Managing servers in a cluster

As described previously, server-management is completely separate from database-management in a clustered environment. This section describes how to work with servers in a cluster: adding and removing them, as well as altering their metadata.

Server states

A server can exist in five different states within the DBMS:

  • Free

  • Enabled

  • Deallocating

  • Cordoned

  • Dropped

server states2

Free state

When a server is discovered by the discovery service (see Cluster server discovery for more information), it is created in the Free state. Servers in this state have a unique automatically generated ID, but are otherwise unconfigured. These free servers are not yet part of the cluster and cannot be allocated to host any databases.

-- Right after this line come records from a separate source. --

-- pv_equiv track=rewrite | github.com/zackeua/AdventOfCode | 2023/dag13/13_1.py | find_col_reflections
-- ===== SOURCE A (Python) =====
-- def find_col_reflections(grid: list[str]):
--     for i in range(len(grid)):
--         offset = i+1
--         upper = grid[:offset]
--         lower = grid[offset:2*offset]
--         if len(upper) < len(lower):
--             lower = lower[::-1]
--         else:
--             upper = upper[::-1]
--         matching = True
--         for u, l in zip(upper, lower):
--             if u != l:
--                 matching = False
--         if matching:
--             return len(upper)
-- ===== SOURCE B (Python) =====
-- def find_col_reflections(grid: list[str]):
--     # Two-pointer mirror expansion with early exit: no slices, reversals or zips.
--     n = len(grid)
--     for offset in range(1, n + 1):
--         a, b = offset - 1, offset
--         while a >= 0 and b < n and grid[a] == grid[b]:
--             a -= 1
--             b += 1
--         if a < 0 or b >= n:
--             return offset
-- ===== Notes on version B (the rewrite author's own statement) =====
-- stated objective: faster
-- what changed: Replaces per-candidate list slicing, reversal, zip and a full no-early-exit fold with a two-pointer mirror expansion over indices that stops at the first mismatching pair and allocates nothing.
import Mathlib
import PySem

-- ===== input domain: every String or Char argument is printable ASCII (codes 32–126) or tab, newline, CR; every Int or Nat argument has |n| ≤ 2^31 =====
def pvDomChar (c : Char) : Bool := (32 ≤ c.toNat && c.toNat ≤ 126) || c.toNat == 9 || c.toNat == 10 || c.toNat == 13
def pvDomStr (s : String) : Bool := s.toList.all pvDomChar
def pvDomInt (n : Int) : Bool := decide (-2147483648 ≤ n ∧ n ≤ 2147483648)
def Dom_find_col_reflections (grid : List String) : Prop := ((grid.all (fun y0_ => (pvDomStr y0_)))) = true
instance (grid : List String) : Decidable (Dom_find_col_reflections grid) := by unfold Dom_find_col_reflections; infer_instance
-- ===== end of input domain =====

-- B replaces A's per-candidate slice/reverse/zip full scan by a two-pointer mirror expansion
-- over indices with early exit (objective: faster, constant-factor/typical-case mechanism).

-- ===== PORT A =====
def pvA_go (grid : List String) : List Nat → Option Int
  | [] => none
  | i :: rest =>
    let offset := i + 1
    let upper := PySem.List.slice grid none (some (offset : Int))
    let lower := PySem.List.slice grid (some (offset : Int)) (some ((2 * offset : Nat) : Int))
    let ul := if upper.length < lower.length then (upper, lower.reverse) else (upper.reverse, lower)
    let matching := (ul.1.zip ul.2).foldl (fun m p => if p.1 != p.2 then false else m) true
    if matching then some ((ul.1.length : Int)) else pvA_go grid rest

def find_col_reflections (grid : List String) : Option Int :=
  pvA_go grid (List.range grid.length)

-- ===== PORT B =====
-- the 'while a >= 0 and b < n and grid[a] == grid[b]: a -= 1; b += 1' loop; returns final (a, b)
def pvB_while (grid : List String) (a b : Int) : Int × Int :=
  if h : 0 ≤ a ∧ b < (grid.length : Int) ∧ PySem.List.pyGet? grid a = PySem.List.pyGet? grid b then
    pvB_while grid (a - 1) (b + 1)
  else (a, b)
termination_by (a + 1).toNat
decreasing_by
  obtain ⟨h1, -, -⟩ := h
  omega

def pvB_go (grid : List String) : List Nat → Option Int
  | [] => none
  | off :: rest =>
    let ab := pvB_while grid ((off : Int) - 1) (off : Int)
    if ab.1 < 0 ∨ (grid.length : Int) ≤ ab.2 then some ((off : Int)) else pvB_go grid rest

def find_col_reflections_alt (grid : List String) : Option Int :=
  pvB_go grid (List.range' 1 grid.length)

-- ===== PRECONDITION & SPEC =====
def Spec_find_col_reflections (grid : List String) (out : Option Int) : Prop := out = find_col_reflections_alt grid
instance (grid : List String) (out : Option Int) : Decidable (Spec_find_col_reflections grid out) := by unfold Spec_find_col_reflections; infer_instance

-- ===== CLAIM (what is proved, stated in full; the proofs are below) =====
def Claim_equal_find_col_reflections : Prop := ∀ (grid : List String), Dom_find_col_reflections grid → Spec_find_col_reflections grid (find_col_reflections grid)

-- ===== LEMMAS AND PROOFS =====

-- B's while loop ends with a pointer out of range iff every in-range mirrored pair agrees.
theorem pvB_while_done (grid : List String) (a b : Int) :
    a < (grid.length : Int) → 0 ≤ b →
    (((pvB_while grid a b).1 < 0 ∨ (grid.length : Int) ≤ (pvB_while grid a b).2) ↔
      (∀ k : Nat, (k : Int) ≤ a → b + k < (grid.length : Int) →
        PySem.List.pyGet? grid (a - k) = PySem.List.pyGet? grid (b + k))) := by
  induction a, b using pvB_while.induct grid with
  | case1 a b h ih =>
    intro ha hb
    obtain ⟨h0, hbN, heq⟩ := h
    rw [pvB_while, dif_pos ⟨h0, hbN, heq⟩]
    rw [ih (by omega) (by omega)]
    constructor
    · intro H k hk1 hk2
      cases k with
      | zero => simpa using heq
      | succ k =>
        have := H k (by push_cast at hk1 ⊢; omega) (by push_cast at hk2 ⊢; omega)
        convert this using 2 <;> push_cast <;> ring
    · intro H k hk1 hk2
      have := H (k + 1) (by push_cast; omega) (by push_cast; omega)
      convert this using 2 <;> push_cast <;> ring
  | case2 a b h =>
    intro ha hb
    rw [pvB_while, dif_neg h]
    by_cases h0 : a < 0
    · constructor
      · intro _ k hk1 hk2; exfalso; omega
      · intro _; left; exact h0
    · by_cases hbN : (grid.length : Int) ≤ b
      · constructor
        · intro _ k hk1 hk2; exfalso; omega
        · intro _; right; exact hbN
      · have hne : PySem.List.pyGet? grid a ≠ PySem.List.pyGet? grid b :=
          fun e => h ⟨by omega, by omega, e⟩
        constructor
        · rintro (h' | h') <;> (exfalso; omega)
        · intro H
          exfalso
          exact hne (by simpa using H 0 (by omega) (by omega))

-- A's pairwise scan at split i+1 agrees with B's mirrored-index condition.
theorem pv_mirror_bridge (grid : List String) (i : Nat) (hi : i < grid.length) :
    ((((grid.take (i+1)).reverse.zip ((grid.drop (i+1)).take (i+1))).any
        (fun p => p.1 != p.2)) = false ↔
      (∀ k : Nat, (k : Int) ≤ (i : Int) → ((i : Nat) + 1 : Int) + k < (grid.length : Int) →
        PySem.List.pyGet? grid ((i : Int) - k) = PySem.List.pyGet? grid (((i : Nat) + 1 : Int) + k))) := by
  have hlen : (((grid.take (i+1)).reverse.zip ((grid.drop (i+1)).take (i+1))).length)
      = min (i+1) (grid.length - (i+1)) := by
    simp [List.length_zip]
  rw [List.any_eq_false]
  constructor
  · intro H k hk1 hk2
    have hk : k ≤ i := by exact_mod_cast hk1
    have hk2' : i + 1 + k < grid.length := by omega
    have hj : k < (((grid.take (i+1)).reverse.zip ((grid.drop (i+1)).take (i+1))).length) := by
      omega
    have hmem := H _ (List.getElem_mem hj)
    rw [List.getElem_zip] at hmem
    simp only [List.getElem_reverse, List.getElem_take, List.getElem_drop,
      bne_iff_ne, ne_eq, not_not, List.length_take] at hmem
    have e1 : (i : Int) - k = ((i - k : Nat) : Int) := by omega
    have e2 : ((i : Nat) + 1 : Int) + k = (((i + 1 + k : Nat)) : Int) := by push_cast; ring
    rw [e1, e2, PySem.List.pyGet?_natCast, PySem.List.pyGet?_natCast,
      List.getElem?_eq_getElem (by omega), List.getElem?_eq_getElem (by omega)]
    have e3 : min (i+1) grid.length - 1 - k = i - k := by omega
    have hval : grid[i - k] = grid[i + 1 + k] := by simpa [e3] using hmem
    exact congrArg some hval
  · intro H p hp
    obtain ⟨j, hj, rfl⟩ := List.mem_iff_getElem.mp hp
    rw [List.getElem_zip]
    have hjb : j < min (i+1) (grid.length - (i+1)) := by omega
    have := H j (by omega) (by omega)
    have e1 : (i : Int) - j = ((i - j : Nat) : Int) := by omega
    have e2 : ((i : Nat) + 1 : Int) + j = (((i + 1 + j : Nat)) : Int) := by push_cast; ring
    rw [e1, e2, PySem.List.pyGet?_natCast, PySem.List.pyGet?_natCast,
      List.getElem?_eq_getElem (by omega), List.getElem?_eq_getElem (by omega)] at this
    simp only [List.getElem_reverse, List.getElem_take, List.getElem_drop,
      bne_iff_ne, ne_eq, not_not, List.length_take]
    have e3 : min (i+1) grid.length - 1 - j = i - j := by omega
    simpa [e3] using Option.some.inj this

theorem pv_go_eq (grid : List String) (l : List Nat) (hl : ∀ i ∈ l, i < grid.length) :
    pvA_go grid l = pvB_go grid (l.map (· + 1)) := by
  induction l with
  | nil => rfl
  | cons i rest ih =>
    have hi : i < grid.length := hl i (by simp)
    have hrest : ∀ j ∈ rest, j < grid.length := fun j hj => hl j (by simp [hj])
    simp only [List.map_cons, pvA_go, pvB_go]
    -- compute A's slices
    have hup : PySem.List.slice grid none (some ((i + 1 : Nat) : Int)) = grid.take (i+1) :=
      PySem.List.slice_to_natCast grid (i+1)
    have hlo : PySem.List.slice grid (some ((i + 1 : Nat) : Int)) (some ((2 * (i + 1) : Nat) : Int))
        = (grid.drop (i+1)).take (i+1) := by
      rw [PySem.List.slice_natCast]
      congr 1
      omega
    rw [hup, hlo]
    have hcond : ¬ ((grid.take (i+1)).length < ((grid.drop (i+1)).take (i+1)).length) := by
      simp
      omega
    rw [if_neg hcond]
    -- A's matching fold is a no-early-exit all-pairs test
    rw [PySem.List.foldl_if_false_eq (fun p : String × String => p.1 != p.2)]
    -- B's while loop condition
    have hbw := pvB_while_done grid (((i + 1 : Nat) : Int) - 1) ((i + 1 : Nat) : Int)
      (by push_cast; omega) (by push_cast; omega)
    have ea : ((i + 1 : Nat) : Int) - 1 = (i : Int) := by push_cast; ring
    rw [ea] at hbw
    by_cases hm : (((grid.take (i+1)).reverse.zip ((grid.drop (i+1)).take (i+1))).any
        (fun p => p.1 != p.2)) = false
    · have hB := (pv_mirror_bridge grid i hi).mp hm
      rw [if_pos (by simp [hm]), if_pos (by rw [ea]; exact hbw.mpr (by push_cast at hB ⊢; exact hB))]
      simp
      omega
    · have hB : ¬ (∀ k : Nat, (k : Int) ≤ (i : Int) → ((i : Nat) + 1 : Int) + k < (grid.length : Int) →
          PySem.List.pyGet? grid ((i : Int) - k) = PySem.List.pyGet? grid (((i : Nat) + 1 : Int) + k)) :=
        fun h => hm ((pv_mirror_bridge grid i hi).mpr h)
      rw [if_neg (by simp [hm]), if_neg (by rw [ea]; exact fun h => hB ((hbw.mp (by push_cast at h ⊢; exact h))))]
      exact ih hrest

-- ===== VERDICT (by name: the statement is the Claim_ definition above) =====
theorem find_col_reflections_spec : Claim_equal_find_col_reflections := by
  intro grid _
  unfold Spec_find_col_reflections find_col_reflections find_col_reflections_alt
  rw [pv_go_eq grid _ (fun i hi => List.mem_range.mp hi)]
  congr 1
  rw [List.range'_eq_map_range]
  exact List.map_congr_left (fun x _ => Nat.add_comm x 1)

When first discovered, a server’s name defaults to the value of its generated server ID.

Enabled state

A server in the free state needs to be explicitly enabled in order to be considered an active member of the cluster. The command ENABLE SERVER server name is used to transition a server into this Enabled state. Subsequently, the server may be allocated databases to host.

Deallocating state

When a server is no longer needed, it cannot be removed from the cluster while it is still allocated to host any databases. The command DEALLOCATE DATABASE[S] FROM SERVER[S] server[,…​] is used to transition servers to the Deallocating state, reallocating all their hosted databases to other servers in the cluster. Additionally, servers which are deallocating will not have any further databases allocated to them.

Cordoned state

The Cordoned state is similar to Deallocating in that servers in this state will not be allocated to host additional databases. Unlike Deallocating however, cordoned servers do not lose the databases they already host.

A server is transitioned from the Enabled state to the Cordoned state by executing the procedure dbms.cluster.cordonServer. A server in the Cordoned state may be transitioned to Deallocating, or back to Enabled.

This state is primarily used for error handling.

Dropped state

Once a server is in state Deallocating and is only hosting the system database, it is safe to drop it. The command DROP SERVER server name logically removes the server from the cluster. However, as long as the server’s Neo4j process is running, it is still visible to the other cluster members in the Dropped state. Once the Neo4j process is stopped, the server finally disappears. Once dropped, a server cannot rejoin a cluster.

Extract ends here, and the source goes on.